Media reports from cattle country continue to be hard on ABC News and sympathetic to BPI. In their articles about the company’s lawsuit, for example, the Sioux City Journal and The Des Moines Register focused on the alleged damages BPI had suffered rather than the merits of its allegations of defamation. That’s unfortunate.

The overwrought nature of ABC’s work notwithstanding, the public should be thankful for the scrutiny of BPI. While the pro-LFTB slogan, “Dude, it’s beef,” may be true in a technical way, it’s a far cry from what most consumers expect when they buy “100% ground beef,” and the recent furor has as much to do with transparency as safety.

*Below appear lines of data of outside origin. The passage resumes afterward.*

-- ---------- the swap loop ----------

theorem ploop_spec (val b e : Int) :
    ∀ (f : Nat) (nums : List Int) (i j : Int),
      0 ≤ b → b < e → e < (nums.length : Int) →
      (∀ v, nums.count v ≤ 2) →
      aGet nums b = val →
      b < i → i ≤ j → j ≤ e →
      (∀ k, b < k → k < i → aGet nums k ≤ val) →
      (∀ k, j < k → k ≤ e → val ≤ aGet nums k) →
      2 * (j - i) + (if val ≤ aGet nums i ∧ aGet nums j ≤ val then 1 else 0) < (f : Int) →
      (ploop val b e nums i j f).1.Perm nums ∧
      (∀ k, 0 ≤ k → (k ≤ b ∨ e < k) → aGet (ploop val b e nums i j f).1 k = aGet nums k) ∧
      b ≤ (ploop val b e nums i j f).2 ∧ (ploop val b e nums i j f).2 ≤ e ∧
      (∀ k, b < k → k < (ploop val b e nums i j f).2 → aGet (ploop val b e nums i j f).1 k ≤ val) ∧
      ((ploop val b e nums i j f).2 = b ∨ aGet (ploop val b e nums i j f).1 (ploop val b e nums i j f).2 ≤ val) ∧
      (∀ k, (ploop val b e nums i j f).2 < k → k ≤ e → val ≤ aGet (ploop val b e nums i j f).1 k) ∧
      (∀ k, b ≤ k → k ≤ e → ∃ k', b ≤ k' ∧ k' ≤ e ∧ aGet (ploop val b e nums i j f).1 k = aGet nums k') := by
  intro f
  induction f with
  | zero =>
    intro nums i j hb0 hbe he hc hvb hbi hij hje hleft hright hf
    exfalso; split_ifs at hf <;> simp at hf <;> omega
  | succ f ih =>
    intro nums i j hb0 hbe he hc hvb hbi hij hje hleft hright hf
    have hstep : ploop val b e nums i j (f+1) =
        if findInc nums val e i nums.length ≥ findDec nums val b j nums.length
        then (nums, findDec nums val b j nums.length)
        else ploop val b e
          (aSet (aSet nums (findInc nums val e i nums.length)
              (aGet nums (findDec nums val b j nums.length)))
            (findDec nums val b j nums.length)
            (aGet nums (findInc nums val e i nums.length)))
          (findInc nums val e i nums.length) (findDec nums val b j nums.length) f := rfl
    set i' := findInc nums val e i nums.length with hi'def
    set j' := findDec nums val b j nums.length with hj'def
    obtain ⟨hIi, hIe, hIscan, hIstop⟩ :=
      findInc_spec nums val e nums.length i (by omega) (by omega) (by omega)
    obtain ⟨hJj, hJb, hJscan, hJstop⟩ :=
      findDec_spec nums val b nums.length j (by omega) (by omega) (by omega)
    by_cases hx : i' ≥ j'
    · rw [hstep, if_pos hx]
      refine ⟨List.Perm.refl nums, fun k _ _ => rfl, hJb, by omega, ?_, hJstop, ?_, ?_⟩
      · intro k hk1 hk2
        by_cases hk : k < i
        · exact hleft k hk1 hk
        · exact le_of_lt (hIscan k (by omega) (by omega))
      · intro k hk1 hk2
        by_cases hk : k ≤ j
        · exact le_of_lt (hJscan k hk1 hk)
        · exact hright k (by omega) hk2
      · exact fun k hk1 hk2 => ⟨k, hk1, hk2, rfl⟩
    · rw [hstep, if_neg hx]
      have hij' : i' < j' := by omega
      set ns := aSet (aSet nums i' (aGet nums j')) j' (aGet nums i') with hnsdef
      have hi'0 : 0 ≤ i' := by omega
      have hi'l : i' < (nums.length : Int) := by omega
      have hj'0 : 0 ≤ j' := by omega
      have hj'l : j' < (nums.length : Int) := by omega
      have hlen : ns.length = nums.length := by rw [hnsdef, length_aSet, length_aSet]
      have hperm : ns.Perm nums := swap_perm nums i' j' hi'0 hi'l hj'0 hj'l
      have hget : ∀ m, 0 ≤ m → aGet ns m =
          if m = j' then aGet nums i' else if m = i' then aGet nums j' else aGet nums m := by
        intro m hm
        rw [hnsdef, aGet_aSet _ _ _ hj'0 (by rw [length_aSet]; exact hj'l) m hm]
        by_cases hmj : m = j'
        · rw [if_pos hmj, if_pos hmj]
        · rw [if_neg hmj, if_neg hmj, aGet_aSet _ _ _ hi'0 hi'l m hm]
      have hIstop' : val ≤ aGet nums i' := by
        rcases hIstop with h | h
        · omega
        · exact h
      have hJstop' : aGet nums j' ≤ val := by
        rcases hJstop with h | h
        · omega
        · exact h
      have hvb' : aGet ns b = val := by
        rw [hget b hb0, if_neg (by omega), if_neg (by omega)]; exact hvb
      have hfuel : 2 * (j' - i') +
          (if val ≤ aGet ns i' ∧ aGet ns j' ≤ val then (1:Int) else 0) < (f : Int) := by
        have hgi : aGet ns i' = aGet nums j' := by
          rw [hget i' hi'0, if_neg (by omega), if_pos rfl]
        have hgj : aGet ns j' = aGet nums i' := by
          rw [hget j' hj'0, if_pos rfl]
        by_cases hmv : i' = i ∧ j' = j
        · have hχ : (if val ≤ aGet nums i ∧ aGet nums j ≤ val then (1:Int) else 0) = 1 := by
            rw [if_pos ⟨hmv.1 ▸ hIstop', hmv.2 ▸ hJstop'⟩]
          have hχ' : (if val ≤ aGet ns i' ∧ aGet ns j' ≤ val then (1:Int) else 0) = 0 := by
            rw [if_neg]
            rintro ⟨h1, h2⟩
            rw [hgi] at h1; rw [hgj] at h2
            have e1 : aGet nums j' = val := le_antisymm hJstop' h1
            have e2 : aGet nums i' = val := le_antisymm h2 hIstop'
            have g1 : nums[b.toNat]'(by omega) = val := by
              rw [← aGet_eq_getElem nums b hb0 (by omega)]; exact hvb
            have g2 : nums[i'.toNat]'(by omega) = val := by
              rw [← aGet_eq_getElem nums i' hi'0 hi'l]; exact e2
            have g3 : nums[j'.toNat]'(by omega) = val := by
              rw [← aGet_eq_getElem nums j' hj'0 hj'l]; exact e1
            have := three_le_count nums b.toNat i'.toNat j'.toNat val
              (by omega) (by omega) (by omega) g1 g2 g3
            have := hc val
            omega
          rw [hχ'] at *
          rw [hχ] at hf
          omega
        · have hmove : i < i' ∨ j' < j := by omega
          have hχ0 : (0:Int) ≤ (if val ≤ aGet nums i ∧ aGet nums j ≤ val then (1:Int) else 0) := by
            split_ifs <;> omega
          have hχ'1 : (if val ≤ aGet ns i' ∧ aGet ns j' ≤ val then (1:Int) else 0) ≤ 1 := by
            split_ifs <;> omega
          omega
      obtain ⟨c1, c2, c3, c4, c5, c6, c7, c8⟩ :=
        ih ns i' j' hb0 hbe (by rw [hlen]; exact he)
          (fun v => (hperm.count_eq v) ▸ hc v) hvb'
          (by omega) (by omega) (by omega)
          (fun k hk1 hk2 => by
            rw [hget k (by omega), if_neg (by omega), if_neg (by omega)]
            by_cases hk : k < i
            · exact hleft k hk1 hk
            · exact le_of_lt (hIscan k (by omega) (by omega)))
          (fun k hk1 hk2 => by
            rw [hget k (by omega), if_neg (by omega), if_neg (by omega)]
            by_cases hk : k ≤ j
            · exact le_of_lt (hJscan k (by omega) hk)
            · exact hright k (by omega) hk2)
          hfuel
      refine ⟨c1.trans hperm, ?_, c3, c4, c5, c6, c7, ?_⟩
      · intro k hk0 hk
        rw [c2 k hk0 hk, hget k hk0, if_neg (by omega), if_neg (by omega)]
      · intro k hk1 hk2
        obtain ⟨k', hk'1, hk'2, hk'3⟩ := c8 k hk1 hk2
        by_cases h1 : k' = j'
        · exact ⟨i', by omega, by omega, by
            rw [hk'3, hget k' (by omega), if_pos h1]⟩
        · by_cases h2 : k' = i'
          · exact ⟨j', by omega, by omega, by
              rw [hk'3, hget k' (by omega), if_neg h1, if_pos h2]⟩
          · exact ⟨k', hk'1, hk'2, by
              rw [hk'3, hget k' (by omega), if_neg h1, if_neg h2]⟩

LFTB and the ammonia used to treat it are not labeled because the FDA does not consider them to be additives or ingredients, but rather “processing aids,” which are “substances that have no technical or functional effect in a finished food but may be present in that food by having been used as ingredients of another food in which they had a technical effect.”

But LFTB is markedly different from raw ground beef. While most news reports have described the ammonia that BPI uses as a “puff” or “small amount,” for instance, few journalists have bothered to ask for specifics. When Food Safety News’s Helena Bottemiller dug a little deeper, she discovered that:

To raise the pH of the product high enough to kill bacteria, BPI says it takes beef from 5.7 or so, where it naturally is, to 8.5. (For those rusty on their chemistry, that’s like going from the slight acidity of black coffee to the alkalinity of baking soda).

When it leaves the facility in a large frozen brick it likely drops closer to pH 7.5, according to the company, which leaves the product about 100 times more alkaline than before it was treated.

While ABC News’s series on “pink slime” may have gone overboard, that acidic fact, and the The New York Times’s 2009 revelations about BPI’s spotty safety record, are more than enough to warrant further investigation—and enough to make the company’s charges of defamation against the network seem like another SLAPP suit designed to prevent journalists and the public from asking important questions.